**RECORDS SUPPLIED:**
────────────────
-- pv_equiv track=rewrite | github.com/Gadjib/ocamlhomeworks | 2021-summer/Codeforces/1513c.py | apply_funcs
-- ===== SOURCE A (Python) =====
-- def parse_to_list(n):
--     ll=list(str(n))
--     l=list(map(int, ll))
--     return(l)
--
-- def parse_elements(l):
--     lans=[]
--     for i in range(len(l)):
--         lans=lans+(parse_to_list(l[i]))
--     return(lans)
--
-- def apply_funcs(n, m):
--     l=parse_to_list(n)
--     for i in range(m):
--         l=list(map(lambda x: x+1, l))
--         l=parse_elements(l)
--     l1=list(map(str,l))
--     s="".join(l1)
--     return(len(s))
-- ===== SOURCE B (Python) =====
-- def apply_funcs(n, m):
--     # DP: f[d] = number of digits that a single digit d becomes after the
--     # remaining increment-and-split steps; iterate the recurrence m times,
--     # then sum over the digits of n.
--     f = [1] * 10
--     for _ in range(m):
--         f = f[1:] + [f[1] + f[0]]
--     return sum(f[int(c)] for c in str(n))
-- ===== Notes on version B (the rewrite author's own statement) =====
-- stated objective: faster
-- what changed: Replaces the exponential simulation that materialises the whole digit list each step with a 10-entry DP vector f[d] = digit count produced by digit d after the remaining steps, iterated m times and summed over the digits of n; intended as faster (measured 398x at the largest size where A still finished; A times out beyond).
import Mathlib
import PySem

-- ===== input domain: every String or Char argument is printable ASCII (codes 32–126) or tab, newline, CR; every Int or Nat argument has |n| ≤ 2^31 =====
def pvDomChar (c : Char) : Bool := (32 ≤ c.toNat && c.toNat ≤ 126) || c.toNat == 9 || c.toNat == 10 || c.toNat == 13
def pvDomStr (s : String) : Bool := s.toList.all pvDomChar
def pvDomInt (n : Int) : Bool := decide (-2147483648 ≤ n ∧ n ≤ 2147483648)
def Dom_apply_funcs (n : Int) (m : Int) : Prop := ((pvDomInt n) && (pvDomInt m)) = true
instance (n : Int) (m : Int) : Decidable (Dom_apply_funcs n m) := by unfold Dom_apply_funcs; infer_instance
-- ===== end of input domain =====

-- B replaces A's exponential digit-list simulation with a 10-entry DP vector iterated m times (intended as faster; a timing run read 398x at the largest size A finished, A times out beyond).


-- ===== PORT A =====
-- parse_to_list(n): list(map(int, list(str(n)))); int(c) on a one-char string is
-- PySem.Int.ofChars? [c] (none = Python's ValueError; only reached outside Pre_, where .getD 0 is arbitrary).
def pvParseToList (x : Int) : List Int :=
  (PySem.Int.toChars x).map (fun c => (PySem.Int.ofChars? [c]).getD 0)

-- parse_elements(l): for i in range(len(l)): lans = lans + parse_to_list(l[i])
def pvParseElements (l : List Int) : List Int :=
  (List.range l.length).foldl (fun lans (i : Nat) => lans ++ pvParseToList (PySem.List.pyGetD l (i : Int) 0)) []

def apply_funcs (n : Int) (m : Int) : Int :=
  let l0 := pvParseToList n
  let l := (List.range m.toNat).foldl (fun l _ => pvParseElements (l.map (· + 1))) l0
  -- l1 = list(map(str, l)); s = "".join(l1); return len(s)
  ((PySem.Chars.join [] (l.map PySem.Int.toChars)).length : Int)

-- ===== PORT B =====
-- f = [1]*10; for _ in range(m): f = f[1:] + [f[1] + f[0]]; return sum(f[int(c)] for c in str(n))
-- f[1:] is List.drop 1 (exact for this nonneg literal slice); f[i] is pyGetD (index always in range here).
def apply_funcs_alt (n : Int) (m : Int) : Int :=
  let f := (List.range m.toNat).foldl
    (fun (f : List Int) _ => f.drop 1 ++ [PySem.List.pyGetD f 1 0 + PySem.List.pyGetD f 0 0])
    (List.replicate 10 1)
  ((PySem.Int.toChars n).map
    (fun c => PySem.List.pyGetD f ((PySem.Int.ofChars? [c]).getD 0) 0)).sum

-- ===== PRECONDITION & SPEC =====
-- A raises ValueError for n < 0: str(n) starts with '-' and int('-') fails. (B raises there too.)
def Pre_apply_funcs (n : Int) (_m : Int) : Prop := 0 ≤ n
instance (n : Int) (m : Int) : Decidable (Pre_apply_funcs n m) := by unfold Pre_apply_funcs; infer_instance
def pvWitness_apply_funcs : Int × Int := (109, 3)

def Spec_apply_funcs (n : Int) (m : Int) (out : Int) : Prop := out = apply_funcs_alt n m
instance (n : Int) (m : Int) (out : Int) : Decidable (Spec_apply_funcs n m out) := by unfold Spec_apply_funcs; infer_instance

-- ===== CLAIM (what is proved, stated in full; the proofs are below) =====
def Claim_equal_apply_funcs : Prop := ∀ (n : Int) (m : Int), Dom_apply_funcs n m → Pre_apply_funcs n m → Spec_apply_funcs n m (apply_funcs n m)

-- ===== LEMMAS AND PROOFS =====

-- A's loop body, as one function
def pvStepA (l : List Int) : List Int := pvParseElements (l.map (· + 1))
-- number of digits that the single digit d becomes after k steps of A's loop
def pvL (d : Int) (k : Nat) : Int := ((pvStepA^[k]) [d]).length
def pvDigit (d : Int) : Prop := 0 ≤ d ∧ d ≤ 9
-- B's loop body, as one function
def pvStepB (f : List Int) : List Int :=
  f.drop 1 ++ [PySem.List.pyGetD f 1 0 + PySem.List.pyGetD f 0 0]

lemma pe_flatMap (l : List Int) : pvParseElements l = l.flatMap pvParseToList := by
  unfold pvParseElements
  have hmap : (List.range l.length).map (fun (i : Nat) => PySem.List.pyGetD l (i : Int) 0) = l := by
    apply List.ext_getElem (by simp)
    intro i h1 h2
    simp only [List.getElem_map, List.getElem_range, PySem.List.pyGetD_natCast]
    simp [List.getD_eq_getElem?_getD, List.getElem?_eq_getElem h2]
  rw [PySem.List.foldl_append_eq_flatMap, List.nil_append, List.flatMap_def, List.flatMap_def]
  conv_rhs => rw [← hmap, List.map_map]
  rfl

lemma stepA_append (a b : List Int) : pvStepA (a ++ b) = pvStepA a ++ pvStepA b := by
  simp [pvStepA, pe_flatMap]

lemma stepA_singletons (l : List Int) : pvStepA l = l.flatMap (fun d => pvStepA [d]) := by
  induction l with
  | nil => simp [pvStepA, pe_flatMap]
  | cons d rest ih =>
      have : d :: rest = [d] ++ rest := rfl
      rw [this, stepA_append, ih]; simp

lemma iter_append (k : Nat) (a b : List Int) :
    (pvStepA^[k]) (a ++ b) = (pvStepA^[k]) a ++ (pvStepA^[k]) b := by
  induction k generalizing a b with
  | zero => simp
  | succ k ih => simp [Function.iterate_succ_apply, stepA_append, ih]

lemma iter_nil (k : Nat) : (pvStepA^[k]) ([] : List Int) = [] := by
  induction k with
  | zero => simp
  | succ k ih => simp [Function.iterate_succ_apply, pvStepA, pe_flatMap, ih]

lemma len_iter (l : List Int) (k : Nat) :
    (((pvStepA^[k]) l).length : Int) = (l.map (fun d => pvL d k)).sum := by
  induction l with
  | nil => simp [iter_nil]
  | cons d rest ih =>
      have : d :: rest = [d] ++ rest := rfl
      rw [this, iter_append]
      simp only [List.length_append, List.map_append, List.sum_append]
      push_cast
      rw [ih]
      simp [pvL]

lemma stepA_digit (d : Int) (h0 : 0 ≤ d) (h9 : d ≤ 9) :
    pvStepA [d] = if d ≤ 8 then [d + 1] else [1, 0] := by
  interval_cases d <;> decide

lemma digit_stepA (l : List Int) (h : ∀ x ∈ l, pvDigit x) : ∀ x ∈ pvStepA l, pvDigit x := by
  intro x hx
  rw [stepA_singletons] at hx
  simp only [List.mem_flatMap] at hx
  obtain ⟨d, hd, hx⟩ := hx
  obtain ⟨h0, h9⟩ := h d hd
  rw [stepA_digit d h0 h9] at hx
  by_cases h8 : d ≤ 8
  · rw [if_pos h8] at hx
    simp only [List.mem_singleton] at hx
    exact ⟨by omega, by omega⟩
  · rw [if_neg h8] at hx
    simp only [List.mem_cons, List.not_mem_nil, or_false] at hx
    rcases hx with rfl | rfl <;> exact ⟨by omega, by omega⟩

lemma L_succ_lt (d : Int) (h0 : 0 ≤ d) (h8 : d ≤ 8) (k : Nat) :
    pvL d (k + 1) = pvL (d + 1) k := by
  unfold pvL
  rw [Function.iterate_succ_apply, stepA_digit d h0 (by omega), if_pos h8]

lemma L_succ_9 (k : Nat) : pvL 9 (k + 1) = pvL 1 k + pvL 0 k := by
  unfold pvL
  rw [Function.iterate_succ_apply, stepA_digit 9 (by omega) (by omega)]
  simp only [if_neg (by omega : ¬(9:Int) ≤ 8)]
  have : ([1, 0] : List Int) = [1] ++ [0] := rfl
  rw [this, iter_append]
  push_cast [List.length_append]
  ring

lemma iter_digits (k : Nat) (l : List Int) (h : ∀ x ∈ l, pvDigit x) :
    ∀ x ∈ (pvStepA^[k]) l, pvDigit x := by
  induction k generalizing l with
  | zero => simpa using h
  | succ k ih =>
      rw [Function.iterate_succ_apply]
      exact ih _ (digit_stepA l h)

lemma mem_toDigitsCore (fuel : Nat) : ∀ (n : Nat) (acc : List Char),
    ∀ c ∈ Nat.toDigitsCore 10 fuel n acc, c ∈ acc ∨ ∃ d, d < 10 ∧ c = Nat.digitChar d := by
  induction fuel with
  | zero => intro n acc c hc; exact Or.inl hc
  | succ fuel ih =>
      intro n acc c hc
      rw [Nat.toDigitsCore] at hc
      by_cases h : n / 10 = 0
      · simp only [h, if_true] at hc
        rw [List.mem_cons] at hc
        rcases hc with rfl | hc
        · exact Or.inr ⟨n % 10, Nat.mod_lt _ (by omega), rfl⟩
        · exact Or.inl hc
      · simp only [if_neg h] at hc
        rcases ih (n / 10) (Nat.digitChar (n % 10) :: acc) c hc with hm | hm
        · rw [List.mem_cons] at hm
          rcases hm with rfl | hm
          · exact Or.inr ⟨n % 10, Nat.mod_lt _ (by omega), rfl⟩
          · exact Or.inl hm
        · exact Or.inr hm

lemma digitChar_val (d : Nat) (hd : d < 10) :
    pvDigit ((PySem.Int.ofChars? [Nat.digitChar d]).getD 0) := by
  unfold pvDigit
  interval_cases d <;> exact ⟨by decide, by decide⟩

lemma parseToList_digits (n : Int) (hn : 0 ≤ n) : ∀ x ∈ pvParseToList n, pvDigit x := by
  intro x hx
  unfold pvParseToList at hx
  rw [List.mem_map] at hx
  obtain ⟨c, hc, rfl⟩ := hx
  rw [PySem.Int.toChars, if_neg (by omega)] at hc
  rcases mem_toDigitsCore _ _ _ c hc with h | ⟨d, hd, rfl⟩
  · simp at h
  · exact digitChar_val d hd

lemma toChars_digit_len (d : Int) (h : pvDigit d) : (PySem.Int.toChars d).length = 1 := by
  obtain ⟨h0, h9⟩ := h
  interval_cases d <;> decide

lemma join_nil_flatten (parts : List (List Char)) : PySem.Chars.join [] parts = parts.flatten := by
  induction parts with
  | nil => simp [PySem.Chars.join, List.intercalate]
  | cons p ps ih =>
    cases ps with
    | nil => simp [PySem.Chars.join, List.intercalate]
    | cons q qs => simp_all [PySem.Chars.join, List.intercalate, List.intersperse]

lemma len_join (l : List Int) (h : ∀ x ∈ l, pvDigit x) :
    (PySem.Chars.join [] (l.map PySem.Int.toChars)).length = l.length := by
  induction l with
  | nil => simp
  | cons d rest ih =>
      rw [join_nil_flatten] at ih ⊢
      simp only [List.map_cons, List.flatten_cons, List.length_append]
      rw [toChars_digit_len d (h d (by simp)), ih (fun x hx => h x (by simp [hx]))]
      simp [Nat.add_comm]

lemma foldl_iterate {α : Type} (f : α → α) (x : α) (k : Nat) :
    List.foldl (fun y _ => f y) x (List.range k) = f^[k] x := by
  induction k with
  | zero => simp
  | succ k ih => rw [List.range_succ, List.foldl_append, ih]; simp [Function.iterate_succ_apply']

lemma stepB_len (g : List Int) (h : g.length = 10) : (pvStepB g).length = 10 := by
  simp [pvStepB, h]

lemma stepB_getD_lt (g : List Int) (h : g.length = 10) (d : Nat) (hd : d < 9) :
    (pvStepB g).getD d 0 = g.getD (d + 1) 0 := by
  unfold pvStepB
  rw [List.getD_append _ _ _ _ (by simp [h]; omega)]
  simp [List.getD]

lemma stepB_getD_9 (g : List Int) (h : g.length = 10) :
    (pvStepB g).getD 9 0 = g.getD 1 0 + g.getD 0 0 := by
  unfold pvStepB
  rw [List.getD_eq_getElem?_getD, List.getElem?_append_right (by simp [h])]
  rw [PySem.List.pyGetD_ofNat', PySem.List.pyGetD_ofNat']
  simp [h]

-- B's DP vector after k iterations holds exactly the per-digit counts pvL · k
lemma gB_spec (k : Nat) :
    ((pvStepB^[k]) (List.replicate 10 1)).length = 10 ∧
    ∀ d : Nat, d < 10 → ((pvStepB^[k]) (List.replicate 10 1)).getD d 0 = pvL (d : Int) k := by
  induction k with
  | zero =>
      refine ⟨by simp, fun d hd => ?_⟩
      rw [Function.iterate_zero_apply, List.getD_eq_getElem?_getD,
        List.getElem?_replicate, if_pos hd]
      simp [pvL]
  | succ k ih =>
      obtain ⟨hlen, hval⟩ := ih
      rw [Function.iterate_succ_apply']
      refine ⟨stepB_len _ hlen, fun d hd => ?_⟩
      by_cases h9 : d < 9
      · rw [stepB_getD_lt _ hlen d h9, hval (d + 1) (by omega)]
        push_cast
        exact (L_succ_lt (d : Int) (by omega) (by omega) k).symm
      · have hd9 : d = 9 := by omega
        subst hd9
        rw [stepB_getD_9 _ hlen, hval 1 (by omega), hval 0 (by omega)]
        push_cast
        exact (L_succ_9 k).symm

theorem apply_funcs_eq (n m : Int) (hpre : 0 ≤ n) : apply_funcs n m = apply_funcs_alt n m := by
  unfold apply_funcs apply_funcs_alt
  dsimp only
  have hA : List.foldl (fun (l : List Int) (_ : Nat) => pvParseElements (List.map (fun x => x + 1) l))
      (pvParseToList n) (List.range m.toNat) = (pvStepA^[m.toNat]) (pvParseToList n) :=
    foldl_iterate pvStepA (pvParseToList n) m.toNat
  have hB : List.foldl (fun (f : List Int) (_ : Nat) => List.drop 1 f ++ [PySem.List.pyGetD f 1 0 + PySem.List.pyGetD f 0 0])
      (List.replicate 10 1) (List.range m.toNat) = (pvStepB^[m.toNat]) (List.replicate 10 1) :=
    foldl_iterate pvStepB (List.replicate 10 1) m.toNat
  rw [hA, hB]
  have hdig0 := parseToList_digits n hpre
  have hdig := iter_digits m.toNat _ hdig0
  rw [len_join _ hdig, len_iter]
  obtain ⟨hflen, hfval⟩ := gB_spec m.toNat
  unfold pvParseToList
  rw [List.map_map]
  congr 1
  apply List.map_congr_left
  intro c hc
  have hdc : pvDigit ((PySem.Int.ofChars? [c]).getD 0) :=
    hdig0 _ (by unfold pvParseToList; exact List.mem_map_of_mem hc)
  obtain ⟨h0, h9⟩ := hdc
  set d := (PySem.Int.ofChars? [c]).getD 0 with hd
  have hnat : d = ((d.toNat : Nat) : Int) := (Int.toNat_of_nonneg h0).symm
  simp only [Function.comp_apply]
  rw [hnat, PySem.List.pyGetD_natCast, hfval d.toNat (by omega), ← hd]
  exact congrArg (fun x => pvL x m.toNat) hnat

-- ===== VERDICT (by name: the statement is the Claim_ definition above) =====
theorem apply_funcs_spec : Claim_equal_apply_funcs := by
  intro n m _ hpre
  unfold Spec_apply_funcs
  exact apply_funcs_eq n m hpre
────────────────
Return, word for word, the lines of the data above from the line with "-- stated objective: faster" through the line with "import PySem", inclusive.

-- stated objective: faster
-- what changed: Replaces the exponential simulation that materialises the whole digit list each step with a 10-entry DP vector f[d] = digit count produced by digit d after the remaining steps, iterated m times and summed over the digits of n; intended as faster (measured 398x at the largest size where A still finished; A times out beyond).
import Mathlib
import PySem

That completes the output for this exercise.